Start of DATA

-- pv_equiv track=rewrite | github.com/GH-Lim/AlgorithmPractice | problems/test9/3.py | solution
-- ===== SOURCE A (Python) =====
-- def solution(k, score):
--     answer = set()
--     n = len(score)
--     a = [0] * n
--     cnt = {}
--     for i in range(1, n):
--         a[i] = score[i - 1] - score[i]
--         if a[i] not in cnt:
--             cnt[a[i]] = 0
--         cnt[a[i]] += 1
--     for i in range(1, n):
--         if cnt[a[i]] >= k:
--             answer.add(i)
--             answer.add(i - 1)
--     return n - len(answer)
-- ===== SOURCE B (Python) =====
-- def solution(k, score):
--     n = len(score)
--     diffs = []
--     cnt = {}
--     for i in range(1, n):
--         d = score[i - 1] - score[i]
--         diffs.append(d)
--         cnt[d] = cnt.get(d, 0) + 1
--     # The covered indices are the union of the intervals {i-1, i} over frequent
--     # edges i; the size of that union is (#frequent edges) + (#maximal runs of
--     # consecutive frequent edges), computed in one streaming pass with no set.
--     covered = 0
--     runs = 0
--     prev = False
--     for d in diffs:
--         f = cnt[d] >= k
--         if f:
--             covered += 1
--             if not prev:
--                 runs += 1
--         prev = f
--     return n - covered - runs
-- ===== Notes on version B (the rewrite author's own statement) =====
-- stated objective: alternative
-- what changed: A marks covered endpoint indices in a set and subtracts its size; B never materialises any index set: it views the covered indices as a union of unit intervals over frequent edges and computes the union's size by run-length encoding (covered = #frequent edges + #maximal runs of consecutive frequent edges) in one streaming pass with a single carried boolean.
import Mathlib
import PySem

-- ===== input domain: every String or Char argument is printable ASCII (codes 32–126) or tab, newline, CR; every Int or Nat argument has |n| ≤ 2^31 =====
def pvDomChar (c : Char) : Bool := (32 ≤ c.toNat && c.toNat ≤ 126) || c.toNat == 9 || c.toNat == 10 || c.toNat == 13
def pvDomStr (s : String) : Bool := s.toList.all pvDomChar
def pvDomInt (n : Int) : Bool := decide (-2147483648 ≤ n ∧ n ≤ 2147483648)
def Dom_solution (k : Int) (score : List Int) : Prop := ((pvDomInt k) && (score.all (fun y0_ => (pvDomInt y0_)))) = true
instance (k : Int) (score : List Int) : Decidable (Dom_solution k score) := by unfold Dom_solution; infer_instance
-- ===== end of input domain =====

-- B replaces A's explicit covered-index set by a run-length count of the interval union (covered = #frequent edges + #runs), one streaming pass and no set; objective: alternative.


-- ===== PORT A =====
def solution (k : Int) (score : List Int) : Int :=
  let answer : PySem.Set Int := PySem.Set.empty
  let n : Int := PySem.List.len score
  let a : List Int := List.replicate n.toNat 0
  let cnt : PySem.Dict Int Int := PySem.Dict.empty
  let st :=
    (PySem.List.pyRange 1 n 1).foldl (fun st i =>
      let ai := PySem.List.pyGetD score (i - 1) 0 - PySem.List.pyGetD score i 0
      let a' := PySem.List.pySetD st.1 i ai
      let cnt' := if st.2.contains ai then st.2 else st.2.insert ai 0
      (a', cnt'.insert ai (cnt'.getD ai 0 + 1))) (a, cnt)
  let answer :=
    (PySem.List.pyRange 1 n 1).foldl (fun ans i =>
      if k ≤ (st.2).getD (PySem.List.pyGetD st.1 i 0) 0 then
        PySem.Set.add (PySem.Set.add ans i) (i - 1)
      else ans) answer
  n - PySem.List.len answer

-- ===== PORT B =====
def solution_alt (k : Int) (score : List Int) : Int :=
  let n : Int := PySem.List.len score
  let st1 :=
    (PySem.List.pyRange 1 n 1).foldl (fun s i =>
      let d := PySem.List.pyGetD score (i - 1) 0 - PySem.List.pyGetD score i 0
      (s.1 ++ [d], s.2.insert d (s.2.getD d 0 + 1)))
      (([] : List Int), (PySem.Dict.empty : PySem.Dict Int Int))
  let diffs := st1.1
  let cnt := st1.2
  let st2 :=
    diffs.foldl (fun (s : Int × Int × Bool) d =>
      let f := decide (k ≤ cnt.getD d 0)
      (s.1 + (if f then 1 else 0),
       s.2.1 + (if f && !s.2.2 then 1 else 0),
       f))
      (0, 0, false)
  n - st2.1 - st2.2.1

-- ===== PRECONDITION & SPEC =====
def Spec_solution (k : Int) (score : List Int) (out : Int) : Prop := out = solution_alt k score
instance (k : Int) (score : List Int) (out : Int) : Decidable (Spec_solution k score out) := by unfold Spec_solution; infer_instance

-- ===== CLAIM (what is proved, stated in full; the proofs are below) =====
def Claim_equal_solution : Prop := ∀ (k : Int) (score : List Int), Dom_solution k score → Spec_solution k score (solution k score)

-- ===== LEMMAS AND PROOFS =====

-- A's answer set after processing edges 1..u-1
def pvSA (Q : Int → Prop) [DecidablePred Q] (u : Int) : PySem.Set Int :=
  (PySem.List.pyRange 1 u 1).foldl
    (fun ans i => if Q i then PySem.Set.add (PySem.Set.add ans i) (i - 1) else ans)
    PySem.Set.empty

-- B's streaming state (covered, runs, prev) after processing edges 1..u-1
def pvStB (Q : Int → Prop) [DecidablePred Q] (u : Int) : Int × Int × Bool :=
  (PySem.List.pyRange 1 u 1).foldl
    (fun (s : Int × Int × Bool) i =>
      (s.1 + (if decide (Q i) then 1 else 0),
       s.2.1 + (if decide (Q i) && !s.2.2 then 1 else 0),
       decide (Q i)))
    (0, 0, false)

lemma cnt_step_eq (c : PySem.Dict Int Int) (x : Int) :
    (if c.contains x then c else c.insert x 0).insert x
      ((if c.contains x then c else c.insert x 0).getD x 0 + 1)
      = c.insert x (c.getD x 0 + 1) := by
  by_cases h : c.contains x
  · simp [h]
  · have h' : c.contains x = false := by simpa using h
    simp [h', PySem.Dict.getD_insert_self, PySem.Dict.insert_insert_self,
      PySem.Dict.getD_of_not_contains c 0 h']

theorem foldSet_getD (f : Int → Int) (m : Nat) (a0 : List Int) :
    ((PySem.List.pyRange 1 (m : Int) 1).foldl (fun a i => PySem.List.pySetD a i (f i)) a0).length = a0.length ∧
    ∀ j : Nat, ((PySem.List.pyRange 1 (m : Int) 1).foldl (fun a i => PySem.List.pySetD a i (f i)) a0).getD j 0 =
      if 1 ≤ j ∧ j < m ∧ j < a0.length then f j else a0.getD j 0 := by
  induction m with
  | zero =>
      rw [PySem.List.pyRange_one_eq_nil (by norm_num)]
      simp
  | succ m ih =>
      by_cases hm : m = 0
      · subst hm
        rw [Nat.cast_one, PySem.List.pyRange_one_eq_nil le_rfl]
        refine ⟨rfl, fun j => ?_⟩
        rw [if_neg (by omega)]
        simp
      · have h1 : (1 : Int) ≤ (m : Int) := by omega
        rw [show ((m + 1 : Nat) : Int) = (m : Int) + 1 by push_cast; ring,
            PySem.List.pyRange_one_succ_right h1, List.foldl_append]
        simp only [List.foldl_cons, List.foldl_nil]
        obtain ⟨hlen, hget⟩ := ih
        rw [PySem.List.pySetD_natCast]
        refine ⟨by simp [hlen], fun j => ?_⟩
        rw [List.getD_eq_getElem?_getD, List.getElem?_set, hlen]
        by_cases hj : m = j
        · obtain rfl := hj
          by_cases hjl : m < a0.length
          · rw [if_pos rfl, if_pos hjl, Option.getD_some, if_pos ⟨by omega, by omega, hjl⟩]
          · rw [if_pos rfl, if_neg hjl, Option.getD_none, if_neg (by omega),
                List.getD_eq_getElem?_getD, List.getElem?_eq_none (by omega), Option.getD_none]
        · rw [if_neg hj, ← List.getD_eq_getElem?_getD, hget]
          by_cases hc : 1 ≤ j ∧ j < m ∧ j < a0.length
          · rw [if_pos hc, if_pos (by omega)]
          · rw [if_neg hc, if_neg (by omega)]

lemma mem_fold_answer (l : List Int) (P : Int → Prop) [DecidablePred P] (s : PySem.Set Int) (x : Int) :
    x ∈ l.foldl (fun ans i => if P i then PySem.Set.add (PySem.Set.add ans i) (i - 1) else ans) s ↔
      x ∈ s ∨ ∃ i ∈ l, P i ∧ (x = i ∨ x = i - 1) := by
  induction l generalizing s with
  | nil => simp
  | cons hd tl ih =>
      simp only [List.foldl_cons, ih, List.mem_cons]
      by_cases h : P hd
      · simp only [h, if_true, PySem.Set.mem_add]
        constructor
        · rintro (((hx | hx) | hx) | ⟨i, hi, hPi, hxi⟩)
          · exact Or.inl hx
          · exact Or.inr ⟨hd, Or.inl rfl, h, Or.inl hx⟩
          · exact Or.inr ⟨hd, Or.inl rfl, h, Or.inr hx⟩
          · exact Or.inr ⟨i, Or.inr hi, hPi, hxi⟩
        · rintro (hx | ⟨i, (rfl | hi), hPi, hxi⟩)
          · exact Or.inl (Or.inl (Or.inl hx))
          · rcases hxi with rfl | rfl
            · exact Or.inl (Or.inl (Or.inr rfl))
            · exact Or.inl (Or.inr rfl)
          · exact Or.inr ⟨i, hi, hPi, hxi⟩
      · simp only [h, if_false]
        constructor
        · rintro (hx | ⟨i, hi, hPi, hxi⟩)
          · exact Or.inl hx
          · exact Or.inr ⟨i, Or.inr hi, hPi, hxi⟩
        · rintro (hx | ⟨i, (rfl | hi), hPi, hxi⟩)
          · exact Or.inl hx
          · exact absurd hPi h
          · exact Or.inr ⟨i, hi, hPi, hxi⟩

lemma length_set_add (s : PySem.Set Int) (x : Int) :
    (PySem.Set.add s x).length = if x ∈ s then s.length else s.length + 1 := by
  by_cases h : x ∈ s
  · simp [PySem.Set.add, h]
  · simp [PySem.Set.add, h]

lemma mem_pvSA (Q : Int → Prop) [DecidablePred Q] (u : Int) (x : Int) :
    x ∈ pvSA Q u ↔ ∃ i, (1 ≤ i ∧ i < u) ∧ Q i ∧ (x = i ∨ x = i - 1) := by
  unfold pvSA
  rw [mem_fold_answer]
  simp [PySem.Set.empty, PySem.List.mem_pyRange_one]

End of DATA

TASK OBJECTIVE :: Retype the records above, but only those lines that fall between the line containing "n - st2.1 - st2.2.1" and the line containing "a0).length = a0.length ∧", with both of those lines included, exactly as written.

ANSWER BOX ::
  n - st2.1 - st2.2.1

-- ===== PRECONDITION & SPEC =====
def Spec_solution (k : Int) (score : List Int) (out : Int) : Prop := out = solution_alt k score
instance (k : Int) (score : List Int) (out : Int) : Decidable (Spec_solution k score out) := by unfold Spec_solution; infer_instance

-- ===== CLAIM (what is proved, stated in full; the proofs are below) =====
def Claim_equal_solution : Prop := ∀ (k : Int) (score : List Int), Dom_solution k score → Spec_solution k score (solution k score)

-- ===== LEMMAS AND PROOFS =====

-- A's answer set after processing edges 1..u-1
def pvSA (Q : Int → Prop) [DecidablePred Q] (u : Int) : PySem.Set Int :=
  (PySem.List.pyRange 1 u 1).foldl
    (fun ans i => if Q i then PySem.Set.add (PySem.Set.add ans i) (i - 1) else ans)
    PySem.Set.empty

-- B's streaming state (covered, runs, prev) after processing edges 1..u-1
def pvStB (Q : Int → Prop) [DecidablePred Q] (u : Int) : Int × Int × Bool :=
  (PySem.List.pyRange 1 u 1).foldl
    (fun (s : Int × Int × Bool) i =>
      (s.1 + (if decide (Q i) then 1 else 0),
       s.2.1 + (if decide (Q i) && !s.2.2 then 1 else 0),
       decide (Q i)))
    (0, 0, false)

lemma cnt_step_eq (c : PySem.Dict Int Int) (x : Int) :
    (if c.contains x then c else c.insert x 0).insert x
      ((if c.contains x then c else c.insert x 0).getD x 0 + 1)
      = c.insert x (c.getD x 0 + 1) := by
  by_cases h : c.contains x
  · simp [h]
  · have h' : c.contains x = false := by simpa using h
    simp [h', PySem.Dict.getD_insert_self, PySem.Dict.insert_insert_self,
      PySem.Dict.getD_of_not_contains c 0 h']

theorem foldSet_getD (f : Int → Int) (m : Nat) (a0 : List Int) :
    ((PySem.List.pyRange 1 (m : Int) 1).foldl (fun a i => PySem.List.pySetD a i (f i)) a0).length = a0.length ∧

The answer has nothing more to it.